Bulk C3N4 (50 mg) and H3BO3 (100 mg) were added to the solution mixture of anhydrous ethanol (5 mL) and 30% H2O2 solution (5 mL). After the solution was sonicated for 30 min to form a homogeneous solution, the mixture was transferred into the supercritical CO2 apparatus with a heating jacket and a temperature controller. The autoclave was heated to 80 °C, and then CO2 was charged into the autoclave to the desired pressure (16 MPa). The sample was treated for 4 h under stirring. After the SC CO2 treatment, the sample was cooled down to room temperature and the CO2 gas was released. Finally, the dispersion was sonicated for 1 h, and then centrifuged at 3823 ×g for 15 min to remove aggregates.

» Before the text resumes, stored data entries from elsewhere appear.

-- pv_equiv track=rewrite | github.com/sveraniko/CycleSync | app/application/reminders/adherence.py | compute_consecutive_negative_windows
-- ===== SOURCE A (Python) =====
-- NEGATIVE_ACTIONS = {"skip", "expired"}
--
-- def compute_consecutive_negative_windows(actions_desc: list[str]) -> tuple[int, int]:
--     consecutive_negative = 0
--     consecutive_expired = 0
--     for action in actions_desc:
--         if action == "snooze":
--             continue
--         if action in NEGATIVE_ACTIONS:
--             consecutive_negative += 1
--             if action == "expired":
--                 consecutive_expired += 1
--             else:
--                 consecutive_expired = 0
--             continue
--         break
--     return consecutive_negative, consecutive_expired
-- ===== SOURCE B (Python) =====
-- from itertools import takewhile
--
-- def compute_consecutive_negative_windows(actions_desc: list[str]) -> tuple[int, int]:
--     window = list(takewhile(lambda a: a in ("snooze", "skip", "expired"), actions_desc))
--     stripped = [a for a in window if a != "snooze"]
--     trailing_expired = len(list(takewhile(lambda a: a == "expired", reversed(stripped))))
--     return len(stripped), trailing_expired
-- ===== Notes on version B (the rewrite author's own statement) =====
-- stated objective: simpler
-- what changed: Replaces the stateful loop with two accumulators and reset-on-skip by a declarative pipeline: take the leading negative/snooze window, strip snoozes, return its length and its trailing-'expired' run length.
import Mathlib
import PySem

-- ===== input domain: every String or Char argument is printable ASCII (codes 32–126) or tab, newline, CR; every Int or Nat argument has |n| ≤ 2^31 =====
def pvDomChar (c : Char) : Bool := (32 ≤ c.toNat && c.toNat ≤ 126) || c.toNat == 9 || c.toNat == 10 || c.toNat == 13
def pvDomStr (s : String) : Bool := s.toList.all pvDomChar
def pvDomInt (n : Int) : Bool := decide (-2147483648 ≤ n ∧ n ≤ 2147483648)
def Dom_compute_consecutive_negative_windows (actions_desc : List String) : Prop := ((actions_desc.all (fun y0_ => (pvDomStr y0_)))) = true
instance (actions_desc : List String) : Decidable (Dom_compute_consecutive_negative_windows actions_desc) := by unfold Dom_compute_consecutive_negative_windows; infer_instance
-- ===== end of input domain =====

-- B replaces A's stateful loop (two accumulators, reset-on-skip) by a declarative
-- pipeline: leading window via takeWhile, strip snoozes, length + trailing-"expired"
-- run length. Objective: simpler.


-- ===== PORT A =====
-- NEGATIVE_ACTIONS = {"skip", "expired"} (a Python set of string literals)
def pvNegativeActions : PySem.Set String := PySem.Set.ofList ["skip", "expired"]

-- the for-loop with `continue`/`break`, carrying the two accumulators
def pvLoopA : List String → Int → Int → Int × Int
  | [], consecutive_negative, consecutive_expired => (consecutive_negative, consecutive_expired)
  | action :: rest, consecutive_negative, consecutive_expired =>
    if action = "snooze" then
      pvLoopA rest consecutive_negative consecutive_expired
    else if action ∈ pvNegativeActions then
      pvLoopA rest (consecutive_negative + 1)
        (if action = "expired" then consecutive_expired + 1 else 0)
    else
      (consecutive_negative, consecutive_expired)

def compute_consecutive_negative_windows (actions_desc : List String) : Int × Int :=
  pvLoopA actions_desc 0 0

-- ===== PORT B =====
def compute_consecutive_negative_windows_alt (actions_desc : List String) : Int × Int :=
  let window := actions_desc.takeWhile (fun a => a ∈ (["snooze", "skip", "expired"] : List String))
  let stripped := window.filter (fun a => a ≠ "snooze")
  let trailing_expired := (stripped.reverse.takeWhile (fun a => a = "expired")).length
  ((stripped.length : Int), (trailing_expired : Int))

-- ===== PRECONDITION & SPEC =====
def Spec_compute_consecutive_negative_windows (actions_desc : List String) (out : Int × Int) : Prop := out = compute_consecutive_negative_windows_alt actions_desc
instance (actions_desc : List String) (out : Int × Int) : Decidable (Spec_compute_consecutive_negative_windows actions_desc out) := by unfold Spec_compute_consecutive_negative_windows; infer_instance

-- ===== CLAIM (what is proved, stated in full; the proofs are below) =====
def Claim_equal_compute_consecutive_negative_windows : Prop := ∀ (actions_desc : List String), Dom_compute_consecutive_negative_windows actions_desc → Spec_compute_consecutive_negative_windows actions_desc (compute_consecutive_negative_windows actions_desc)

-- ===== LEMMAS AND PROOFS =====

-- the snooze-stripped leading window that B computes
def pvStripped (xs : List String) : List String :=
  (xs.takeWhile (fun a => a ∈ (["snooze", "skip", "expired"] : List String))).filter
    (fun a => a ≠ "snooze")

-- the trailing-"expired" run length of a list
def pvTrail (T : List String) : Nat :=
  (T.reverse.takeWhile (fun a => a = "expired")).length

theorem pvTrail_cons_ne (x : String) (T : List String) (h : x ≠ "expired") :
    pvTrail (x :: T) = pvTrail T := by
  unfold pvTrail
  simp only [List.reverse_cons, List.takeWhile_append]
  split_ifs with hc
  · have heq : T.reverse.takeWhile (fun a => decide (a = "expired")) = T.reverse :=
      (List.takeWhile_prefix _).eq_of_length hc
    simp [heq, h, ← hc]
  · simp

theorem pvTrail_cons_all (T : List String) (h : ∀ y ∈ T, y = "expired") :
    pvTrail ("expired" :: T) = T.length + 1 := by
  unfold pvTrail
  have hall : ∀ y ∈ T.reverse, (fun a => decide (a = "expired")) y = true := by
    intro y hy; simp [h y (List.mem_reverse.mp hy)]
  simp [List.takeWhile_append, List.takeWhile_eq_self_iff.mpr hall]

theorem pvTrail_cons_not_all (x : String) (T : List String)
    (h : ∃ y ∈ T, y ≠ "expired") : pvTrail (x :: T) = pvTrail T := by
  unfold pvTrail
  simp only [List.reverse_cons, List.takeWhile_append]
  split_ifs with hc
  · exfalso
    obtain ⟨y, hy, hne⟩ := h
    have heq : T.reverse.takeWhile (fun a => decide (a = "expired")) = T.reverse :=
      (List.takeWhile_prefix _).eq_of_length hc
    have := List.takeWhile_eq_self_iff.mp heq y (List.mem_reverse.mpr hy)
    simp at this; exact hne this
  · simp

theorem pvStripped_mem (xs : List String) :
    ∀ y ∈ pvStripped xs, y = "skip" ∨ y = "expired" := by
  intro y hy
  unfold pvStripped at hy
  have h1 := List.mem_of_mem_filter hy
  have h2 := List.mem_takeWhile_imp h1
  have h3 := List.of_mem_filter hy
  simp at h2 h3
  rcases h2 with h | h | h
  · exact absurd h h3
  · exact Or.inl h
  · exact Or.inr h

theorem pvLoopA_eq (xs : List String) (n e : Int) :
    pvLoopA xs n e =
      (n + (pvStripped xs).length,
       (if "skip" ∈ pvStripped xs then 0 else e) + (pvTrail (pvStripped xs) : Int)) := by
  induction xs generalizing n e with
  | nil => simp [pvLoopA, pvStripped, pvTrail]
  | cons a rest ih =>
    by_cases hs : a = "snooze"
    · have hstr : pvStripped (a :: rest) = pvStripped rest := by
        simp [pvStripped, hs]
      rw [show pvLoopA (a :: rest) n e = pvLoopA rest n e by simp [pvLoopA, hs], hstr, ih]
    · by_cases hk : a = "skip"
      · have hstr : pvStripped (a :: rest) = "skip" :: pvStripped rest := by
          simp [pvStripped, hk]
        have hloop : pvLoopA (a :: rest) n e = pvLoopA rest (n + 1) 0 := by
          simp [pvLoopA, hk, pvNegativeActions, PySem.Set.ofList]
        rw [hloop, ih, hstr]
        have htr : pvTrail ("skip" :: pvStripped rest) = pvTrail (pvStripped rest) :=
          pvTrail_cons_ne _ _ (by decide)
        rw [htr]
        refine Prod.ext ?_ ?_
        · simp; ring
        · simp
      · by_cases he : a = "expired"
        · have hstr : pvStripped (a :: rest) = "expired" :: pvStripped rest := by
            simp [pvStripped, he]
          have hloop : pvLoopA (a :: rest) n e = pvLoopA rest (n + 1) (e + 1) := by
            simp [pvLoopA, he, pvNegativeActions, PySem.Set.ofList]
          rw [hloop, ih, hstr]
          refine Prod.ext ?_ ?_
          · simp; ring
          · simp only
            by_cases hsk : "skip" ∈ pvStripped rest
            · have hne : ∃ y ∈ pvStripped rest, y ≠ "expired" :=
                ⟨"skip", hsk, by decide⟩
              rw [pvTrail_cons_not_all _ _ hne]
              simp [hsk]
            · have hall : ∀ y ∈ pvStripped rest, y = "expired" := by
                intro y hy
                rcases pvStripped_mem rest y hy with h | h
                · exact absurd (h ▸ hy) hsk
                · exact h
              rw [pvTrail_cons_all _ hall]
              have : pvTrail (pvStripped rest) = (pvStripped rest).length := by
                unfold pvTrail
                have hall' : ∀ y ∈ (pvStripped rest).reverse,
                    (fun a => decide (a = "expired")) y = true := by
                  intro y hy; simp [hall y (List.mem_reverse.mp hy)]
                simp [List.takeWhile_eq_self_iff.mpr hall']
              simp [hsk, this]
              ring
        · have hstr : pvStripped (a :: rest) = [] := by
            simp [pvStripped, hs, hk, he]
          have hloop : pvLoopA (a :: rest) n e = (n, e) := by
            simp [pvLoopA, hs, hk, he, pvNegativeActions, PySem.Set.ofList]
          rw [hloop, hstr]
          simp [pvTrail]

-- ===== VERDICT (by name: the statement is the Claim_ definition above) =====
theorem compute_consecutive_negative_windows_spec : Claim_equal_compute_consecutive_negative_windows := by
  intro actions_desc _
  unfold Spec_compute_consecutive_negative_windows
  unfold compute_consecutive_negative_windows compute_consecutive_negative_windows_alt
  rw [pvLoopA_eq]
  split_ifs <;> simp [pvStripped, pvTrail]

Subsequently, the supernatants obtained from 3823 ×g centrifuge were further centrifuged at 10619 ×g for 20 min and the precipitate was washed with deionized water until the solution became neutral. The purified precipitate was dried in a vacuum oven at 60 °C overnight. For control experiment, samples were prepared under different CO2 pressures (12 and 20 MPa) with the same procedures. C3N4-20 MPa was prepared at 20 MPa, 80 °C without the addition of H3BO3.

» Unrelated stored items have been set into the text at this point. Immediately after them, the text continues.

-- pv_equiv track=rewrite | github.com/luv1327/Scaler_Dsa | AdvanceDsa4/graphsOne.py | bfs
-- ===== SOURCE A (Python) =====
-- from collections import deque
--
-- def generateAdjMatrix(N,M,isUndirected):
--     n = len(N)
--     hm = {}
--     for i in range(n):
--         source = N[i]
--         destination = M[i]
--         if source in hm:
--             hm[source].append(destination)
--         else:
--             hm[source] = [destination]
--         if isUndirected:
--             if destination in hm:
--                 hm[destination].append(source)
--             else:
--                 hm[destination] = [source]
--     return hm
--
-- def bfs(N,M,s,d):
--     n = len(N)
--     adj = generateAdjMatrix(N,M,True)
--     visited = [False] * (n+1)
--     q = deque()
--     q.append(s)
--     visited[s] = True
--     while len(q) > 0:
--         source = q[0]
--         q.popleft()
--         if source in adj:
--             for x in adj[source]:
--                 if visited[x] == False:
--                     visited[x] = True
--                     q.append(x)
--     return visited[n]
-- ===== SOURCE B (Python) =====
-- def generateAdjMatrix(N,M,isUndirected):
--     n = len(N)
--     hm = {}
--     for i in range(n):
--         source = N[i]
--         destination = M[i]
--         if source in hm:
--             hm[source].append(destination)
--         else:
--             hm[source] = [destination]
--         if isUndirected:
--             if destination in hm:
--                 hm[destination].append(source)
--             else:
--                 hm[destination] = [source]
--     return hm
--
-- def bfs(N, M, s, d):
--     # recursive depth-first search instead of A's FIFO-queue BFS;
--     # same adjacency dict, same visited array, same return value
--     n = len(N)
--     adj = generateAdjMatrix(N, M, True)
--     visited = [False] * (n + 1)
--     visited[s] = True
--     def dfs(u):
--         for x in adj.get(u, []):
--             if not visited[x]:
--                 visited[x] = True
--                 dfs(x)
--     dfs(s)
--     return visited[n]
-- ===== Notes on version B (the rewrite author's own statement) =====
-- stated objective: alternative
-- what changed: A's FIFO-queue BFS (deque, popleft, level-order expansion) is replaced by a recursive depth-first search over the same adjacency dict and visited array; no queue is maintained.
-- outside the precondition, e.g. on bfs([4, -2, -4, 1], [1, -3, -3, -2], -3, 0): A returns False, B returns True; on bfs([0, -3, 0, -5, 1], [5, 4, -5, 4, -3], 4, 0): A returns True, B returns False
import Mathlib
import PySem

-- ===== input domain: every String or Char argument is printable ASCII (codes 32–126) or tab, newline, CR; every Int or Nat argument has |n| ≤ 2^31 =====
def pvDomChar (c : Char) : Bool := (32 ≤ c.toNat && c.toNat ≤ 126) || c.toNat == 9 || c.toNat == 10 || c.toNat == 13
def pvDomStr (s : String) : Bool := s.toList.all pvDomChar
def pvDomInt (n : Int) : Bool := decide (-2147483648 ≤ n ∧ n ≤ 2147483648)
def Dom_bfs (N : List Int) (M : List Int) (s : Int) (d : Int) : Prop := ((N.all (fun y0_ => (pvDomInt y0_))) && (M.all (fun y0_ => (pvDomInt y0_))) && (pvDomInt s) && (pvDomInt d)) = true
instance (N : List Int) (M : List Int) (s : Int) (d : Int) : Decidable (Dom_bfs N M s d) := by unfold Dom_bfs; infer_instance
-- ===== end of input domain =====

-- B replaces A's FIFO-queue BFS by a recursive depth-first search over the same
-- adjacency dict and visited array; objective: alternative traversal, same return value.

-- ===== PORT A =====
-- helper shared by both Pythons verbatim (A's generateAdjMatrix; B keeps it unchanged)
def generateAdjMatrix (N : List Int) (M : List Int) (isUndirected : Bool) : PySem.Dict Int (List Int) :=
  (PySem.List.pyRange 0 (N.length : Int) 1).foldl (fun hm i =>
    let source := PySem.List.pyGetD N i 0
    let destination := PySem.List.pyGetD M i 0
    let hm1 := if hm.contains source then hm.modify source [] (fun l => l ++ [destination])
               else hm.insert source [destination]
    if isUndirected then
      if hm1.contains destination then hm1.modify destination [] (fun l => l ++ [source])
      else hm1.insert destination [source]
    else hm1) PySem.Dict.empty

-- body of A's inner 'for x in adj[source]' loop (state: visited, queue);
-- 'visited[x] == False' is pyGet? = some false: where the Python raises IndexError
-- (pyGet? = none) the port skips the neighbour — exact wherever the Python returns
def bfsStep (st : List Bool × List Int) (x : Int) : List Bool × List Int :=
  if PySem.List.pyGet? st.1 x = some false then
    (PySem.List.pySetD st.1 x true, st.2 ++ [x])
  else st

-- A's 'while len(q) > 0' loop; the fuel argument only makes the recursion total
-- (n+2 iterations are proved sufficient under Pre_, since each pop either ends the
-- loop or strictly decreases queue-length + number of unvisited slots)
def bfsLoop (adj : PySem.Dict Int (List Int)) : Nat → List Bool → List Int → List Bool
  | 0, visited, _q => visited
  | fuel+1, visited, q =>
    match q with
    | [] => visited
    | source :: rest =>
      if adj.contains source then
        let st := (adj.getD source []).foldl bfsStep (visited, rest)
        bfsLoop adj fuel st.1 st.2
      else bfsLoop adj fuel visited rest

def bfs (N : List Int) (M : List Int) (s : Int) (d : Int) : Bool :=
  let n := N.length
  let adj := generateAdjMatrix N M true
  let visited := PySem.List.pySetD (List.replicate (n+1) false) s true
  let out := bfsLoop adj (n + 2) visited [s]
  PySem.List.pyGetD out (n : Int) false

-- ===== PORT B =====
-- B's recursive 'dfs(u)': fold over adj.get(u, []) threading the visited list;
-- 'not visited[x]' is pyGet? = some false (the port skips where the Python raises);
-- the fuel argument only makes the recursion total (n+2 is proved sufficient under
-- Pre_, since every recursive call is preceded by a fresh mark)
def dfsGo (adj : PySem.Dict Int (List Int)) : Nat → Int → List Bool → List Bool
  | 0, _u, visited => visited
  | fuel+1, u, visited =>
    (adj.getD u []).foldl (fun vis x =>
      if PySem.List.pyGet? vis x = some false then
        dfsGo adj fuel x (PySem.List.pySetD vis x true)
      else vis) visited

def bfs_alt (N : List Int) (M : List Int) (s : Int) (d : Int) : Bool :=
  let n := N.length
  let adj := generateAdjMatrix N M true
  let visited := PySem.List.pySetD (List.replicate (n+1) false) s true
  let out := dfsGo adj (n + 2) s visited
  PySem.List.pyGetD out (n : Int) false

-- ===== PRECONDITION & SPEC =====
-- Pre_ keeps M at least as long as N (else A raises IndexError building the dict),
-- the source s inside Python's index range -(n+1)..n for the visited list (else A
-- raises IndexError at visited[s]), and excludes inputs where two DISTINCT in-range
-- labels denote the same visited slot (Python's negative-index wraparound makes a
-- negative label u an alias of u+n+1): on such aliased inputs the traversal order
-- decides which alias gets explored, so A's and B's values are both accidental
-- artefacts of list indexing and neither is the specified behaviour.
def Pre_bfs (N : List Int) (M : List Int) (s : Int) (d : Int) : Prop :=
  N.length ≤ M.length ∧
  -((N.length : Int)+1) ≤ s ∧ s ≤ (N.length : Int) ∧
  (∀ x ∈ s :: (N ++ M.take N.length), ∀ y ∈ s :: (N ++ M.take N.length),
    -((N.length : Int)+1) ≤ x → x ≤ (N.length : Int) →
    -((N.length : Int)+1) ≤ y → y ≤ (N.length : Int) →
    x % ((N.length : Int)+1) = y % ((N.length : Int)+1) → x = y)
instance (N : List Int) (M : List Int) (s : Int) (d : Int) : Decidable (Pre_bfs N M s d) := by
  unfold Pre_bfs; infer_instance

def pvWitness_bfs : List Int × List Int × Int × Int := ([0, 2], [1, 2], 0, 0)

def Spec_bfs (N : List Int) (M : List Int) (s : Int) (d : Int) (out : Bool) : Prop := out = bfs_alt N M s d
instance (N : List Int) (M : List Int) (s : Int) (d : Int) (out : Bool) : Decidable (Spec_bfs N M s d out) := by unfold Spec_bfs; infer_instance

-- ===== CLAIM (what is proved, stated in full; the proofs are below) =====
def Claim_equal_bfs : Prop := ∀ (N : List Int) (M : List Int) (s : Int) (d : Int), Dom_bfs N M s d → Pre_bfs N M s d → Spec_bfs N M s d (bfs N M s d)

-- ===== LEMMAS AND PROOFS =====

-- the visited-list slot Python's indexing assigns to label x (negative labels wrap)
def slotI (m : Nat) (x : Int) : Nat := (x % (m : Int)).toNat

-- slot j is marked in the visited list V
def MkS (V : List Bool) (j : Nat) : Prop := V.getD j false = true

-- v is a neighbour of u in the adjacency dict
def NbrP (adj : PySem.Dict Int (List Int)) (u v : Int) : Prop := v ∈ adj.getD u []

-- one traversal step: a neighbour that is inside Python's index range
def NbrC (adj : PySem.Dict Int (List Int)) (m : Nat) (u v : Int) : Prop :=
  NbrP adj u v ∧ PySem.Raise.InRange m v

-- x is reachable from s along in-range dict edges
def ReachC (adj : PySem.Dict Int (List Int)) (m : Nat) (s x : Int) : Prop :=
  Relation.ReflTransGen (NbrC adj m) s x

-- every marked slot is the slot of some reachable label
def SoundV (adj : PySem.Dict Int (List Int)) (m : Nat) (s : Int) (V : List Bool) : Prop :=
  ∀ j, MkS V j → ∃ y, ReachC adj m s y ∧ slotI m y = j

lemma getD_true_lt {V : List Bool} {j : Nat} (h : V.getD j false = true) : j < V.length := by
  by_contra hlt
  have := List.getD_eq_default V false (n := j) (by omega)
  rw [h] at this; simp at this

lemma getD_set_self {V : List Bool} {i : Nat} (h : i < V.length) :
    (V.set i true).getD i false = true := by
  simp [List.getD_eq_getElem?_getD, h]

Material characterizations

The morphology and structure of the samples were characterized by tapping mode AFM (Nanoscope IIIA), TEM (JEOL JEM-2100), and HRTEM. X-ray diffraction (XRD) patterns were collected on a XPERTPRO (Netherlands). X-ray photoelectron spectroscopy was performed using a Thermo ESCALAB 280 system with Al/K (photon energy = 1486.6 eV) anode mono-X-ray source. All binding energies were calibrated by using the contaminant carbon (C 1 s = 284.8 eV) as a reference. Fourier transform infrared (FTIR) spectra were obtained on a Nicolet Nexus spectrometer. The magnetic properties of the samples were measured by a SQUID magnetometer with a sensitivity of <1 × 10−8 emu. Specifically, the magnetic properties were measured by compressing the samples into linear diamagnetic plastic capsules, which were carefully handled using nonmagnetic tweezers, capsules and tapes to avoid unintentional magnetic contamination. Solid-state 11B magic-angle-spinning nuclear magnetic resonance (11B MAS-NMR) measurements were performed on Bruker AVANCE III 400 MHz WB solid-state NMR spectrometer. The spectra were acquired using 4 mm MAS NMR probes with a spinning rate of 10 kHz. The detection of residual metal content in the bulk C3N4, B-C3N4−12 MPa, B-C3N4−16 MPa and B-C3N4-20 MPa samples was performed by inductively coupled plasma mass spectrometry (ICP-MS). The exact amount of the sample (10 mg) was immersed in a concentrated nitric acid (≥99.999% trace metals basis) and heated for 2 h at 100 °C. Afterward, the mixture was transferred into 100 mL volumetric flask, diluted with water, and the undissolved samples were caught by a 200 nm Millipore filter. The obtained concentration of metals in the solution was recalculated to the amount of the tested sample (analogically, diluted nitric acid was used as a blank). X-ray absorption near edge structure (XANES) measurements were conducted at the insertion-device beamline of the Materials Research Collaborative Access Team (MR-CAT) at the Advanced Photon Source located within the National Synchrotron Radiation Laboratory. The energy resolution for the absorption spectra is around 40 and 80 meV for the boron edges, respectively. The B K-edges XANES spectra were collected using the sample drain current mode.

Computational methods

All the calculations were based on Density Functional Theory (DFT) as implemented in the Vienna Ab-initio Simulation Package (VASP) code utilizing the projector augmented wave method (PAW)56,57,58. The exchange-correlation energy of generalized gradient approximation proposed by Perdew, Burke, and Ernzerhof (GGA-PBE) was adopted59. A vacuum of 20 Å perpendiculars to the sheets was applied to avoid the interaction between layers. A kinetic energy cut off of 450 eV was used for the plane-wave basis set. The sampling in the Brillouin zone was set with 5 × 5 × 1 by the Monkhorst-Pack method60,61. Convergence criteria employed for both the electronic self-consistent relaxation and ionic relaxation were set to be 10−4 and 0.02 eV/Å for energy and force, respectively.